## Task to complete
The required lines are those that contain "input"; pull them out of the data and copy them.
(Beginning of Data excerpts)
-- pv_equiv track=rewrite | github.com/veenx0704/cecs-427 | Assignment 4/market_strategy.py | highest_valuations
-- ===== SOURCE A (Python) =====
-- def highest_valuations(updated_valuations):
--     connections = {}
--     for (u, v), valuation in updated_valuations.items():
--         if v not in connections or valuation > connections[v][1]:
--             connections[v] = (u, valuation)
--         elif valuation == connections[v][1]:  # Handle ties
--             connections[v] = (u, valuation)  # Simplified handling; expand for more complex tie logic if needed
--     return connections
-- ===== SOURCE B (Python) =====
-- def highest_valuations(updated_valuations):
--     # Two-pass pipeline: group each buyer's (seller, valuation) entries in
--     # encounter order, then reduce each group to its last maximal entry.
--     groups = {}
--     for (u, v), valuation in updated_valuations.items():
--         groups.setdefault(v, []).append((u, valuation))
--     result = {}
--     for v, pairs in groups.items():
--         best = pairs[0]
--         for p in pairs[1:]:
--             if best[1] <= p[1]:
--                 best = p
--         result[v] = best
--     return result
-- ===== Notes on version B (the rewrite author's own statement) =====
-- stated objective: alternative
-- what changed: Replaces A's single pass that maintains a running best per buyer inside the scan with a two-pass pipeline: first group every (seller, valuation) entry under its buyer in encounter order, then reduce each group to its last maximal entry.
import Mathlib
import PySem

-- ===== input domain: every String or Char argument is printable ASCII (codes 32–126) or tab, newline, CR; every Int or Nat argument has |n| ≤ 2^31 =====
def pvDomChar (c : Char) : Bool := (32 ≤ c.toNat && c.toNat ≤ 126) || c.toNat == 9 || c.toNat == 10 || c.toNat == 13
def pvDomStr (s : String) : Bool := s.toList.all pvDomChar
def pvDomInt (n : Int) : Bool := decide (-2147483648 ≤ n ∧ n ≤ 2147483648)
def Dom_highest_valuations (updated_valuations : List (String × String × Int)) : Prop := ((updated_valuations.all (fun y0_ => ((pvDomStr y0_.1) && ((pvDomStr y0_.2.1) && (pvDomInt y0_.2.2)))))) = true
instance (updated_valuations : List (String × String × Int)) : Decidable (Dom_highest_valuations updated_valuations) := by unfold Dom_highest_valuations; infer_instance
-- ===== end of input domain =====

-- B replaces A's single running-best pass with a group-then-reduce two-pass pipeline (alternative decomposition, same cost).


-- ===== PORT A =====
-- A's loop body: connections is keyed by buyer v; replace on strictly greater valuation, and also on ties.
def hvStepA (c : PySem.Dict String (String × Int)) (x : (String × String) × Int) :
    PySem.Dict String (String × Int) :=
  match c.get? x.1.2 with
  | none => c.insert x.1.2 (x.1.1, x.2)
  | some p =>
      if x.2 > p.2 then c.insert x.1.2 (x.1.1, x.2)
      else if x.2 == p.2 then c.insert x.1.2 (x.1.1, x.2)
      else c

-- the dict parameter arrives as its item list; PySem.Dict.ofList is dict(pairs)
def highest_valuations (updated_valuations : List (String × String × Int)) : List (String × String × Int) :=
  ((PySem.Dict.ofList (updated_valuations.map (fun t => ((t.1, t.2.1), t.2.2)))).items.foldl
      hvStepA PySem.Dict.empty).items

-- ===== PORT B =====
def highest_valuations_alt (updated_valuations : List (String × String × Int)) : List (String × String × Int) :=
  let items := (PySem.Dict.ofList (updated_valuations.map (fun t => ((t.1, t.2.1), t.2.2)))).items
  -- pass 1: groups.setdefault(v, []).append((u, valuation))
  let groups := items.foldl
      (fun (g : PySem.Dict String (List (String × Int))) x =>
        g.modify x.1.2 [] (· ++ [(x.1.1, x.2)])) PySem.Dict.empty
  -- pass 2: best = pairs[0]; for p in pairs[1:]: if best[1] <= p[1]: best = p
  (groups.items.foldl
      (fun (r : PySem.Dict String (String × Int)) kv =>
        match kv.2 with
        | [] => r   -- unreachable: every group is nonempty
        | b :: rest => r.insert kv.1 (rest.foldl (fun best p => if best.2 ≤ p.2 then p else best) b))
      PySem.Dict.empty).items

-- ===== PRECONDITION & SPEC =====
def Spec_highest_valuations (updated_valuations : List (String × String × Int)) (out : List (String × String × Int)) : Prop := out = highest_valuations_alt updated_valuations
instance (updated_valuations : List (String × String × Int)) (out : List (String × String × Int)) : Decidable (Spec_highest_valuations updated_valuations out) := by unfold Spec_highest_valuations; infer_instance

-- ===== CLAIM (what is proved, stated in full; the proofs are below) =====
def Claim_equal_highest_valuations : Prop := ∀ (updated_valuations : List (String × String × Int)), Dom_highest_valuations updated_valuations → Spec_highest_valuations updated_valuations (highest_valuations updated_valuations)

-- ===== LEMMAS AND PROOFS =====

-- reduce a nonempty group to its last maximal entry (B's inner loop)
def hvRed : List (String × Int) → String × Int
  | [] => ("", 0)
  | b :: rest => rest.foldl (fun best p => if best.2 ≤ p.2 then p else best) b

-- the per-buyer winner computed from the raw item list
def hvF (items : List ((String × String) × Int)) (v : String) : String × Int :=
  hvRed ((items.filter (fun x => x.1.2 == v)).map (fun x => (x.1.1, x.2)))

lemma hvRed_append_singleton (ys : List (String × Int)) (q : String × Int) (h : ys ≠ []) :
    hvRed (ys ++ [q]) = if (hvRed ys).2 ≤ q.2 then q else hvRed ys := by
  cases ys with
  | nil => exact absurd rfl h
  | cons b rest => simp [hvRed, List.foldl_append]

lemma hvF_append_of_ne (t : List ((String × String) × Int)) (x : (String × String) × Int)
    (v : String) (h : x.1.2 ≠ v) : hvF (t ++ [x]) v = hvF t v := by
  unfold hvF
  rw [List.filter_append]
  have hb : (x.1.2 == v) = false := by simp [h]
  simp [List.filter, hb]

lemma hvF_filter_ne_nil (t : List ((String × String) × Int)) (v : String)
    (h : v ∈ t.map (fun x => x.1.2)) :
    (t.filter (fun x => x.1.2 == v)).map (fun x => (x.1.1, x.2)) ≠ [] := by
  obtain ⟨x, hx, hxv⟩ := List.mem_map.mp h
  simp only [ne_eq, List.map_eq_nil_iff, List.filter_eq_nil_iff]
  push Not
  exact ⟨x, hx, by simp [hxv]⟩

lemma hvA_items (items : List ((String × String) × Int)) :
    (items.foldl hvStepA PySem.Dict.empty).items
      = (PySem.Set.ofList (items.map (fun x => x.1.2))).map (fun v => (v, hvF items v)) := by
  induction items using List.reverseRecOn with
  | nil => simp [PySem.Dict.empty, PySem.Set.ofList]
  | append_singleton t x IH =>
    rw [List.foldl_append, List.foldl_cons, List.foldl_nil]
    simp only [List.map_append, List.map_cons, List.map_nil]
    rw [PySem.Set.ofList_append_singleton]
    set c := t.foldl hvStepA PySem.Dict.empty with hc
    set S := PySem.Set.ofList (t.map (fun x => x.1.2)) with hS
    have hkeys : c.keys = S := by
      simp only [PySem.Dict.keys, IH, List.map_map, Function.comp_def, List.map_id']
    have hnd : c.keys.Nodup := by rw [hkeys]; exact PySem.Set.nodup_ofList _
    by_cases hv : x.1.2 ∈ S
    · -- buyer already present
      have hget : c.get? x.1.2 = some (hvF t x.1.2) := by
        apply PySem.Dict.get?_of_mem_items _ _ hnd
        rw [IH]
        exact List.mem_map.mpr ⟨x.1.2, hv, rfl⟩
      have hcontains : c.contains x.1.2 = true :=
        (PySem.Dict.contains_iff_mem_keys _ _).mpr (hkeys ▸ hv)
      have hvt : x.1.2 ∈ t.map (fun y => y.1.2) := (PySem.Set.mem_ofList _ _).mp hv
      have hFx : hvF (t ++ [x]) x.1.2
          = if (hvF t x.1.2).2 ≤ x.2 then (x.1.1, x.2) else hvF t x.1.2 := by
        unfold hvF
        rw [List.filter_append]
        simp only [List.filter, beq_self_eq_true, List.map_append, List.map_cons, List.map_nil]
        rw [hvRed_append_singleton _ _ (hvF_filter_ne_nil t _ hvt)]
      rw [PySem.Set.add_of_mem hv]
      unfold hvStepA
      rw [hget]
      simp only []
      by_cases hle : (hvF t x.1.2).2 ≤ x.2
      · have hbr : (if x.2 > (hvF t x.1.2).2 then c.insert x.1.2 (x.1.1, x.2)
            else if x.2 == (hvF t x.1.2).2 then c.insert x.1.2 (x.1.1, x.2) else c)
            = c.insert x.1.2 (x.1.1, x.2) := by
          rcases lt_or_eq_of_le hle with h | h
          · rw [if_pos h]
          · rw [if_neg (by omega), if_pos (by simp [h.symm])]
        rw [hbr, PySem.Dict.items_insert_of_contains _ _ hcontains, IH, List.map_map]
        apply List.map_congr_left
        intro v' hv'
        by_cases hveq : v' = x.1.2
        · subst hveq
          simp [hFx, hle]
        · have : (((v', hvF t v') : String × (String × Int)).1 == x.1.2) = false := by
            simp [hveq]
          simp only [Function.comp_def, this, Bool.false_eq_true, if_false]
          rw [hvF_append_of_ne t x v' (fun h => hveq h.symm)]
      · have hbr : (if x.2 > (hvF t x.1.2).2 then c.insert x.1.2 (x.1.1, x.2)
            else if x.2 == (hvF t x.1.2).2 then c.insert x.1.2 (x.1.1, x.2) else c) = c := by
          rw [if_neg (by omega), if_neg (by simp; omega)]
        rw [hbr, IH]
        apply List.map_congr_left
        intro v' hv'
        by_cases hveq : v' = x.1.2
        · subst hveq
          rw [hFx, if_neg hle]
        · rw [hvF_append_of_ne t x v' (fun h => hveq h.symm)]
    · -- fresh buyer
      have hget : c.get? x.1.2 = none := by
        rw [PySem.Dict.get?_eq_none_iff_not_mem_keys, hkeys]; exact hv
      have hcontains : c.contains x.1.2 = false := by
        have := PySem.Dict.contains_iff_mem_keys c x.1.2
        rw [hkeys] at this
        simp [hv] at this ⊢
        exact this
      have hvt : x.1.2 ∉ t.map (fun y => y.1.2) := fun h => hv ((PySem.Set.mem_ofList _ _).mpr h)
      rw [PySem.Set.add_of_not_mem hv]
      unfold hvStepA
      rw [hget]
      simp only []
      rw [PySem.Dict.items_insert_of_not_contains _ _ hcontains, IH, List.map_append]
      congr 1
      · apply List.map_congr_left
        intro v' hv'
        have hne : x.1.2 ≠ v' := fun h => hv (h ▸ hv')
        rw [hvF_append_of_ne t x v' hne]
      · simp only [List.map_cons, List.map_nil]
        congr 2
        unfold hvF
        rw [List.filter_append]
        have : t.filter (fun y => y.1.2 == x.1.2) = [] := by
          rw [List.filter_eq_nil_iff]
          intro y hy
          simp only [beq_iff_eq]
          exact fun h => hvt (List.mem_map.mpr ⟨y, hy, h⟩)
        rw [this]
        simp [List.filter, hvRed]

lemma hvGroups_items (items : List ((String × String) × Int)) :
    (items.foldl
        (fun (g : PySem.Dict String (List (String × Int))) x =>
          g.modify x.1.2 [] (· ++ [(x.1.1, x.2)])) PySem.Dict.empty).items
      = (PySem.Set.ofList (items.map (fun x => x.1.2))).map
          (fun v => (v, (items.filter (fun x => x.1.2 == v)).map (fun x => (x.1.1, x.2)))) := by
  have hkeys : (items.foldl
        (fun (g : PySem.Dict String (List (String × Int))) x =>
          g.modify x.1.2 [] (· ++ [(x.1.1, x.2)])) PySem.Dict.empty).keys
      = PySem.Set.ofList (items.map (fun x => x.1.2)) := by
    have := PySem.Dict.keys_foldl_modify_key items (fun x => x.1.2) ([] : List (String × Int))
      (fun _ x => (· ++ [(x.1.1, x.2)])) PySem.Dict.empty
    simpa [PySem.Set.update_nil_left] using this
  have hnd : (items.foldl
        (fun (g : PySem.Dict String (List (String × Int))) x =>
          g.modify x.1.2 [] (· ++ [(x.1.1, x.2)])) PySem.Dict.empty).keys.Nodup := by
    rw [hkeys]; exact PySem.Set.nodup_ofList _
  rw [PySem.Dict.items_eq_map_keys _ hnd [], hkeys]
  apply List.map_congr_left
  intro v hv
  congr 1
  have : items.foldl
        (fun (g : PySem.Dict String (List (String × Int))) x =>
          g.modify x.1.2 [] (· ++ [(x.1.1, x.2)])) PySem.Dict.empty
      = (items.map (fun x => (x.1.2, (x.1.1, x.2)))).foldl
        (fun d p => d.modify p.1 [] (· ++ [p.2])) PySem.Dict.empty := by
    rw [List.foldl_map]
  rw [this, PySem.Dict.getD_foldl_modify_append]
  simp [List.filter_map, List.map_map, Function.comp_def]

lemma hvB_items (items : List ((String × String) × Int)) :
    ((items.foldl
        (fun (g : PySem.Dict String (List (String × Int))) x =>
          g.modify x.1.2 [] (· ++ [(x.1.1, x.2)])) PySem.Dict.empty).items.foldl
        (fun (r : PySem.Dict String (String × Int)) kv =>
          match kv.2 with
          | [] => r
          | b :: rest => r.insert kv.1 (rest.foldl (fun best p => if best.2 ≤ p.2 then p else best) b))
        PySem.Dict.empty).items
      = (PySem.Set.ofList (items.map (fun x => x.1.2))).map (fun v => (v, hvF items v)) := by
  rw [hvGroups_items, List.foldl_map]
  rw [PySem.List.foldl_congr_mem _ _
    (fun (r : PySem.Dict String (String × Int)) v => r.insert v (hvF items v)) _ ?_]
  · have := PySem.Dict.items_foldl_insert_fresh (PySem.Set.ofList (items.map (fun x => x.1.2)))
      (fun v => v) (fun v => hvF items v) PySem.Dict.empty
      (by intro a _; simp [PySem.Dict.contains_empty])
      (by simp)
    simpa using this
  · intro acc v hv
    have hvmem : v ∈ items.map (fun x => x.1.2) := (PySem.Set.mem_ofList _ _).mp hv
    obtain ⟨x, hx, hxv⟩ := List.mem_map.mp hvmem
    have hne : (items.filter (fun x => x.1.2 == v)).map (fun x => (x.1.1, x.2)) ≠ [] := by
      simp only [ne_eq, List.map_eq_nil_iff, List.filter_eq_nil_iff]
      push Not
      exact ⟨x, hx, by simp [hxv]⟩
    unfold hvF
    cases h : (items.filter (fun x => x.1.2 == v)).map (fun x => (x.1.1, x.2)) with
    | nil => exact absurd h hne
    | cons b rest => simp [h, hvRed]

-- ===== VERDICT (by name: the statement is the Claim_ definition above) =====
theorem highest_valuations_spec : Claim_equal_highest_valuations := by
  intro l _
  unfold Spec_highest_valuations highest_valuations highest_valuations_alt
  rw [hvA_items, hvB_items]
(End of Data excerpts)
## Written solution
-- ===== input domain: every String or Char argument is printable ASCII (codes 32–126) or tab, newline, CR; every Int or Nat argument has |n| ≤ 2^31 =====
-- ===== end of input domain =====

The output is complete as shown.